**Aim of the exercise**
For the material below, output exactly the span from the line with "rw [ih true, hsp2, hsp]" to the line with "if_false, Bool.false_eq_true, List.nil_append]", including both, and nothing besides.

**Data section**
======

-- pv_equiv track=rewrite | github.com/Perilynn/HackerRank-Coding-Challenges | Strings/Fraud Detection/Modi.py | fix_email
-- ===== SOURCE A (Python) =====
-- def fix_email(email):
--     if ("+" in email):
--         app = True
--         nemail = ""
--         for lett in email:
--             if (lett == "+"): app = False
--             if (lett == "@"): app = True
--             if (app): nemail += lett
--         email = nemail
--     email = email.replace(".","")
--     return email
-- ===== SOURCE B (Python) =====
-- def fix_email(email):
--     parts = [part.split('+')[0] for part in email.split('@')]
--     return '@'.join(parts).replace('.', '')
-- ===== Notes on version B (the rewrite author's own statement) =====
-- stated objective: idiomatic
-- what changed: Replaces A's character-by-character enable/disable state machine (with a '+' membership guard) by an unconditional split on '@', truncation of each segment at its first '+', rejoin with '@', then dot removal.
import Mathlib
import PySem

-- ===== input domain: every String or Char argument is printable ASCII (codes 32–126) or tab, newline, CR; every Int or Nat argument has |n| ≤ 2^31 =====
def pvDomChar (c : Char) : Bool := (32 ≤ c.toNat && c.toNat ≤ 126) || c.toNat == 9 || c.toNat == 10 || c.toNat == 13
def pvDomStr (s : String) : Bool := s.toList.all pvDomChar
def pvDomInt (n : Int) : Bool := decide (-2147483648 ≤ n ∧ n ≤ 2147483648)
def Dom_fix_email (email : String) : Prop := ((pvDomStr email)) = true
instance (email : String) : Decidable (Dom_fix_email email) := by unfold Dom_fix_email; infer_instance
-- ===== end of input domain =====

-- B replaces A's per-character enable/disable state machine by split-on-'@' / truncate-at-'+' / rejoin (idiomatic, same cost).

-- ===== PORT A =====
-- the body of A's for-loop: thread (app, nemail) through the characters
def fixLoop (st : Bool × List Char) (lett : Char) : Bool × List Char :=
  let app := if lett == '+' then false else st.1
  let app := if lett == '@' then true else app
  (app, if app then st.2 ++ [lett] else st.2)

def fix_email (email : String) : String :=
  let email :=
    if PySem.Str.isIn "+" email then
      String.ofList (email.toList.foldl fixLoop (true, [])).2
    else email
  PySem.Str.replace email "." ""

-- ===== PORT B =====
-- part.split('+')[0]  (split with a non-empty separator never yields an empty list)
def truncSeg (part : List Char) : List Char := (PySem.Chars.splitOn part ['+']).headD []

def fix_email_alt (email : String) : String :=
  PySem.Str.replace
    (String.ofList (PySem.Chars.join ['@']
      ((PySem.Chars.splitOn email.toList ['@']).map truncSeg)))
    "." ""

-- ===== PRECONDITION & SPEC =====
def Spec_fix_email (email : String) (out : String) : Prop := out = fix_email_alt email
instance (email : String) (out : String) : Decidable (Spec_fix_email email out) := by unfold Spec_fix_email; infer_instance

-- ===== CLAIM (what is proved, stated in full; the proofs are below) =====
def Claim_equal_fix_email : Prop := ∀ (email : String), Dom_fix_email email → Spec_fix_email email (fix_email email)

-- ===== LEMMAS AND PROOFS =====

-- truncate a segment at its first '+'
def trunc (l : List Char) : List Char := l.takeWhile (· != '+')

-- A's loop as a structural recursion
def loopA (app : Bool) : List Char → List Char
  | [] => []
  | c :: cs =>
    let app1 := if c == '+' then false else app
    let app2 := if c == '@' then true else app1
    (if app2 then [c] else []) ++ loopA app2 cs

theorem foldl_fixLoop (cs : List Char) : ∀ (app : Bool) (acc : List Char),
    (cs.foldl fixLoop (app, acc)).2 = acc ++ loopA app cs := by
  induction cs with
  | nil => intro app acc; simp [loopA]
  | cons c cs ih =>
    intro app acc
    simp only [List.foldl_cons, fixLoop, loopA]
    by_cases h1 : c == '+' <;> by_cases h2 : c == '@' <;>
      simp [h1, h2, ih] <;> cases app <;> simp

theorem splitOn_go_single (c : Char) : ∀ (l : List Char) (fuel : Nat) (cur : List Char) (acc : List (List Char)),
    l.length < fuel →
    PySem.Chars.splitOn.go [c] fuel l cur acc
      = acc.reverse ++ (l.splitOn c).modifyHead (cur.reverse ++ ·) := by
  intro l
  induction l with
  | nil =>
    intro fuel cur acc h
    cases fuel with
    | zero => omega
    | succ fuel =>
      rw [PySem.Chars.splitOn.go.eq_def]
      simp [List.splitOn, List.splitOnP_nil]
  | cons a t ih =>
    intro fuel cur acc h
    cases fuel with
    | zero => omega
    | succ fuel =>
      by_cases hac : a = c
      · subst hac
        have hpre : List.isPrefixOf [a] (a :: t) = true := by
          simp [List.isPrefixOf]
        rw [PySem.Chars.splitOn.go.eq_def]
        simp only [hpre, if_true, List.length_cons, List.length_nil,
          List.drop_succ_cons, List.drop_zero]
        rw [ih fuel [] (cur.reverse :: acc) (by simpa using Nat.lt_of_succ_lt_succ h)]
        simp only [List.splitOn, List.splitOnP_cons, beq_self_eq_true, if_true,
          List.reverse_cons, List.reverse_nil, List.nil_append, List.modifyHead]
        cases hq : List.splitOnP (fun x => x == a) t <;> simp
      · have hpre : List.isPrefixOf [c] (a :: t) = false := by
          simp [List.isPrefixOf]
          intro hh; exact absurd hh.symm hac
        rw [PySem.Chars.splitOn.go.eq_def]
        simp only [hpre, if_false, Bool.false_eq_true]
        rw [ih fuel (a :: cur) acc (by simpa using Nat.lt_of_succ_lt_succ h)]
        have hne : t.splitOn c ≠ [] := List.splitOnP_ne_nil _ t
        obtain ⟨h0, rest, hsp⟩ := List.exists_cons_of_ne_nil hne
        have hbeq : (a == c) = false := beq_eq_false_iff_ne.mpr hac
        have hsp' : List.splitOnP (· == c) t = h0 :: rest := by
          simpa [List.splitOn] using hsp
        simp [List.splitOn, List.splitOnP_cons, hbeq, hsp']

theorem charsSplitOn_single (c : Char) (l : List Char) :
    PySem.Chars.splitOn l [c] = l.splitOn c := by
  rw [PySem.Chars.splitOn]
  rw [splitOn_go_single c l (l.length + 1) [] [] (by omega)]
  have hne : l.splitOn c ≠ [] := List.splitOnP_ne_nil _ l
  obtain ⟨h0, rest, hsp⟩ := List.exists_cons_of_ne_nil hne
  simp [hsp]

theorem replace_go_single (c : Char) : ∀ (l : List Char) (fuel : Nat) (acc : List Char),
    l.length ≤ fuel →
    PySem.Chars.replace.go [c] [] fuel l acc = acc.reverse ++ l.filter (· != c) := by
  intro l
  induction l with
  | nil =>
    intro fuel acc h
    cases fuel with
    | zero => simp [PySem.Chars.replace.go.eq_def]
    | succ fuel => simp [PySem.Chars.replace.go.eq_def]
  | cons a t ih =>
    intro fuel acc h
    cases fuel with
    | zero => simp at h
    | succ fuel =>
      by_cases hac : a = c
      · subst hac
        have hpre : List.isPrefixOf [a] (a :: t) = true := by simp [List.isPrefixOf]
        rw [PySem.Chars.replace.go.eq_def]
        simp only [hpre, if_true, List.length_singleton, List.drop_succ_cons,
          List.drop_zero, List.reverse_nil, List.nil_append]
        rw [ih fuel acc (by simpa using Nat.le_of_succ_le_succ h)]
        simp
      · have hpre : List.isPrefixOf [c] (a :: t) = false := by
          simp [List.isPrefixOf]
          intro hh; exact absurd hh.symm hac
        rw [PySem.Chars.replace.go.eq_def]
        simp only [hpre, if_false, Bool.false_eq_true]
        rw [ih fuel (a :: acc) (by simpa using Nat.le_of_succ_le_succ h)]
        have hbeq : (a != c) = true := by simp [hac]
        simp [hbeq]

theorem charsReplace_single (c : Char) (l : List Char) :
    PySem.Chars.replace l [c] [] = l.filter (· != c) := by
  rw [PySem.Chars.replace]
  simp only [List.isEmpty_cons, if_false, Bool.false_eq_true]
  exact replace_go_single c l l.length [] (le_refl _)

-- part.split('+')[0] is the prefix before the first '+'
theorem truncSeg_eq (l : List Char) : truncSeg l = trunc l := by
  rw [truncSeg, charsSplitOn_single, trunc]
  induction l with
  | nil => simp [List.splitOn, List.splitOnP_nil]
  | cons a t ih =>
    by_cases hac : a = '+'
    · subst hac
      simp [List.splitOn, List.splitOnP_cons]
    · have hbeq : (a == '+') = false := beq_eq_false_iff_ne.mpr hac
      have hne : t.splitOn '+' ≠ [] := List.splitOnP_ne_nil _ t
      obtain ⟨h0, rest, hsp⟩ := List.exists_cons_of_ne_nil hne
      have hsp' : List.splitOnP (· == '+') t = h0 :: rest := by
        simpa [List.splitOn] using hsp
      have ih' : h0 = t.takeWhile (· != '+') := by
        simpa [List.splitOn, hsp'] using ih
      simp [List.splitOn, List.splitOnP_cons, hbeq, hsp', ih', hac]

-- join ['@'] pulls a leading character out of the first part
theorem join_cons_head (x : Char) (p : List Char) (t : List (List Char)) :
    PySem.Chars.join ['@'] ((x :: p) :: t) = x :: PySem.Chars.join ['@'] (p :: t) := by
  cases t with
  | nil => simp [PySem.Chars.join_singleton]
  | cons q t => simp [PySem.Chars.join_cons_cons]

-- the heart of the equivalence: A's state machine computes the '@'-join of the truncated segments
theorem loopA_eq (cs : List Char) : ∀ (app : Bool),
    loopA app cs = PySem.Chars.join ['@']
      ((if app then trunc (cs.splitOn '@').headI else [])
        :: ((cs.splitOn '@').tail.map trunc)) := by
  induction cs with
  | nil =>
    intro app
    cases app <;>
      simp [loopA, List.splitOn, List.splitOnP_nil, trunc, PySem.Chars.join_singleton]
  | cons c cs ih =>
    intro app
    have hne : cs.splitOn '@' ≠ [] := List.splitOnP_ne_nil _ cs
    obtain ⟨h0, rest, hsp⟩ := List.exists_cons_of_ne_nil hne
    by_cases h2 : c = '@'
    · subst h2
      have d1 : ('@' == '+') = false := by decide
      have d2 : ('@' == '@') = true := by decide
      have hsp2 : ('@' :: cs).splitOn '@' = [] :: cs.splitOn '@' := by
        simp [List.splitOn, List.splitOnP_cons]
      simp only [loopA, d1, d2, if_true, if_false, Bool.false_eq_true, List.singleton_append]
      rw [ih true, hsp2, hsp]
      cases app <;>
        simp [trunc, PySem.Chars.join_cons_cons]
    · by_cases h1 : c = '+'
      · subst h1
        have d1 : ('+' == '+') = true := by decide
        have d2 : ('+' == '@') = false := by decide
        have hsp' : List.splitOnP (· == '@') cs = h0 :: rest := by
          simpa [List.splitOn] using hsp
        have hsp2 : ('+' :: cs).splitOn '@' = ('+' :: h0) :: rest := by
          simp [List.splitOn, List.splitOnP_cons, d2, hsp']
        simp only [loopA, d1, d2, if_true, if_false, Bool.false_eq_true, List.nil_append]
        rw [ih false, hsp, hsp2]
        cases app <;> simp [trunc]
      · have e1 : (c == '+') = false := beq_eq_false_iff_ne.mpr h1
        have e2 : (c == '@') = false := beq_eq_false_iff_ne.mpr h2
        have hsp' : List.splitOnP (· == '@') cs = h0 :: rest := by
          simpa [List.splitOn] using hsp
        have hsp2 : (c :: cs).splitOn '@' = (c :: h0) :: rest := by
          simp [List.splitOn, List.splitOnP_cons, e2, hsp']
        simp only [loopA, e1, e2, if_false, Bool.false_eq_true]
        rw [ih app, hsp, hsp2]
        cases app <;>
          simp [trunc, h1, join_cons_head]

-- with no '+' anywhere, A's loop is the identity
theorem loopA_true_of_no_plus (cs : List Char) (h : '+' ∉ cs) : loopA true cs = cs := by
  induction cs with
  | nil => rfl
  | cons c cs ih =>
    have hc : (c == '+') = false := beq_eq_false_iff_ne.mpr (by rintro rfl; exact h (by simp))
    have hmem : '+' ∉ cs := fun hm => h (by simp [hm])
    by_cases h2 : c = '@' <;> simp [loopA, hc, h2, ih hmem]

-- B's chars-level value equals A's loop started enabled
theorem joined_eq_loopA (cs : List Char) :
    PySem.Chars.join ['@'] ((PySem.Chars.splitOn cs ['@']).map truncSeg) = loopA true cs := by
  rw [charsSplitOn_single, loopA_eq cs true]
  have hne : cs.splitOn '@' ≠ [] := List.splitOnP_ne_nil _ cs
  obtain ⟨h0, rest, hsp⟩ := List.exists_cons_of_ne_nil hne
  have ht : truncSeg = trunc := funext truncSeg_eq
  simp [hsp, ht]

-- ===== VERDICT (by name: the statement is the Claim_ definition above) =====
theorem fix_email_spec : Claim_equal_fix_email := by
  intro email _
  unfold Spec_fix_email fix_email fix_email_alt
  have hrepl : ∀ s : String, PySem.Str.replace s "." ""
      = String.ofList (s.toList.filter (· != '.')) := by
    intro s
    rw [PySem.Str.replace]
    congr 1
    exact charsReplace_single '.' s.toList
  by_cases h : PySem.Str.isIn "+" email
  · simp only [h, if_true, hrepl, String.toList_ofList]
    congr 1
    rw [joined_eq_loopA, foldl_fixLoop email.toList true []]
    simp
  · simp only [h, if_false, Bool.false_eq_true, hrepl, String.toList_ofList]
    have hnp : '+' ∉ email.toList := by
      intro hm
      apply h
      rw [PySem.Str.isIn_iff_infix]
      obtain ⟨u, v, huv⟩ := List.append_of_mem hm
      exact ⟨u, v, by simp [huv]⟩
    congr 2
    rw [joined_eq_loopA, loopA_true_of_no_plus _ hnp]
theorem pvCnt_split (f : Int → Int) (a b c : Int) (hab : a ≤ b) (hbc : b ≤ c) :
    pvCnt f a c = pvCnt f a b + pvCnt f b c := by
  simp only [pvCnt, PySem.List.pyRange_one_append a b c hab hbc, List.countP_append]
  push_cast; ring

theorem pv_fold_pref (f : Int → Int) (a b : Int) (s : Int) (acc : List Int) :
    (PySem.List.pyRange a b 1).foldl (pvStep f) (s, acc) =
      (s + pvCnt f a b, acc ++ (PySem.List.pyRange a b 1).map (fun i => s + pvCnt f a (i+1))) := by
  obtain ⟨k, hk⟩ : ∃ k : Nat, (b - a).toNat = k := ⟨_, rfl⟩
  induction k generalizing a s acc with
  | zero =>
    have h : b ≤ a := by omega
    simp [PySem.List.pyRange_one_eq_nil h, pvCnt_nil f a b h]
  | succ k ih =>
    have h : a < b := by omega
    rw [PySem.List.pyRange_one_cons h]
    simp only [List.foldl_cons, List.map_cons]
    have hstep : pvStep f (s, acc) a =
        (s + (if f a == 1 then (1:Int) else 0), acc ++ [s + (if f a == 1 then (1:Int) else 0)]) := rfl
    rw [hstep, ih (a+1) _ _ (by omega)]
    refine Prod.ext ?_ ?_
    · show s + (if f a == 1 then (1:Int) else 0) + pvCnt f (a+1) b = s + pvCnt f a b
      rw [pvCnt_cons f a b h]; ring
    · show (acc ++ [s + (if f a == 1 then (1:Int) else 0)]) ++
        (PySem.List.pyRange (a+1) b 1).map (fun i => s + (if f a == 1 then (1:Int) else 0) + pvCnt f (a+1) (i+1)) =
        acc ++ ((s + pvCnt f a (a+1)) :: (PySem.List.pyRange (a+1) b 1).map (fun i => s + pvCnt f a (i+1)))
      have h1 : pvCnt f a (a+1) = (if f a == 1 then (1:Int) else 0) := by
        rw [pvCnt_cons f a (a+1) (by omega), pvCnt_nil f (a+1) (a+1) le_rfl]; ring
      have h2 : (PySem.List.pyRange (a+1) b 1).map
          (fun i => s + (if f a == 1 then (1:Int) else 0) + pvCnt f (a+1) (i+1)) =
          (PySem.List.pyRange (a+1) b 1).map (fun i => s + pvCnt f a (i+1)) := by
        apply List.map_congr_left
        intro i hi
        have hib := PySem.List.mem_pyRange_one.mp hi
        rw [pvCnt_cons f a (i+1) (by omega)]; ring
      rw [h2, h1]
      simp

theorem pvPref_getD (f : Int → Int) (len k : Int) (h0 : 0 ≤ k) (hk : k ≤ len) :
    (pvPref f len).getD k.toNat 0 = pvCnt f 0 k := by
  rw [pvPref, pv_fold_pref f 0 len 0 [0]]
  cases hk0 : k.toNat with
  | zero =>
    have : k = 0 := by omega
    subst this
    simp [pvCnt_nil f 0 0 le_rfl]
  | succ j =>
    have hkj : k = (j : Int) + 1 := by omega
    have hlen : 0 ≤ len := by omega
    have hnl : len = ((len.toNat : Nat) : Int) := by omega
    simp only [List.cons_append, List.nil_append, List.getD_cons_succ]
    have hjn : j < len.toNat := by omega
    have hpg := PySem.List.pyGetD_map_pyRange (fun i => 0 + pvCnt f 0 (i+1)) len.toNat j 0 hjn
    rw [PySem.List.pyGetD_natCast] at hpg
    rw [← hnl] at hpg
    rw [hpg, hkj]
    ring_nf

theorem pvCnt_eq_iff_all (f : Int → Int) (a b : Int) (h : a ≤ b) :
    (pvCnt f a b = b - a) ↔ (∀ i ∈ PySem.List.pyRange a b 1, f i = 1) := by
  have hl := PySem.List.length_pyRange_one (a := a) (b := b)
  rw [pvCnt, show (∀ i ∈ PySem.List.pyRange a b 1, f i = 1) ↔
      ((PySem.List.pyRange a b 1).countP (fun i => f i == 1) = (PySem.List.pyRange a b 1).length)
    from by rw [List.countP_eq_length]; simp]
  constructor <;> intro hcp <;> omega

======

**Result of this task**
      rw [ih true, hsp2, hsp]
      cases app <;>
        simp [trunc, PySem.Chars.join_cons_cons]
    · by_cases h1 : c = '+'
      · subst h1
        have d1 : ('+' == '+') = true := by decide
        have d2 : ('+' == '@') = false := by decide
        have hsp' : List.splitOnP (· == '@') cs = h0 :: rest := by
          simpa [List.splitOn] using hsp
        have hsp2 : ('+' :: cs).splitOn '@' = ('+' :: h0) :: rest := by
          simp [List.splitOn, List.splitOnP_cons, d2, hsp']
        simp only [loopA, d1, d2, if_true, if_false, Bool.false_eq_true, List.nil_append]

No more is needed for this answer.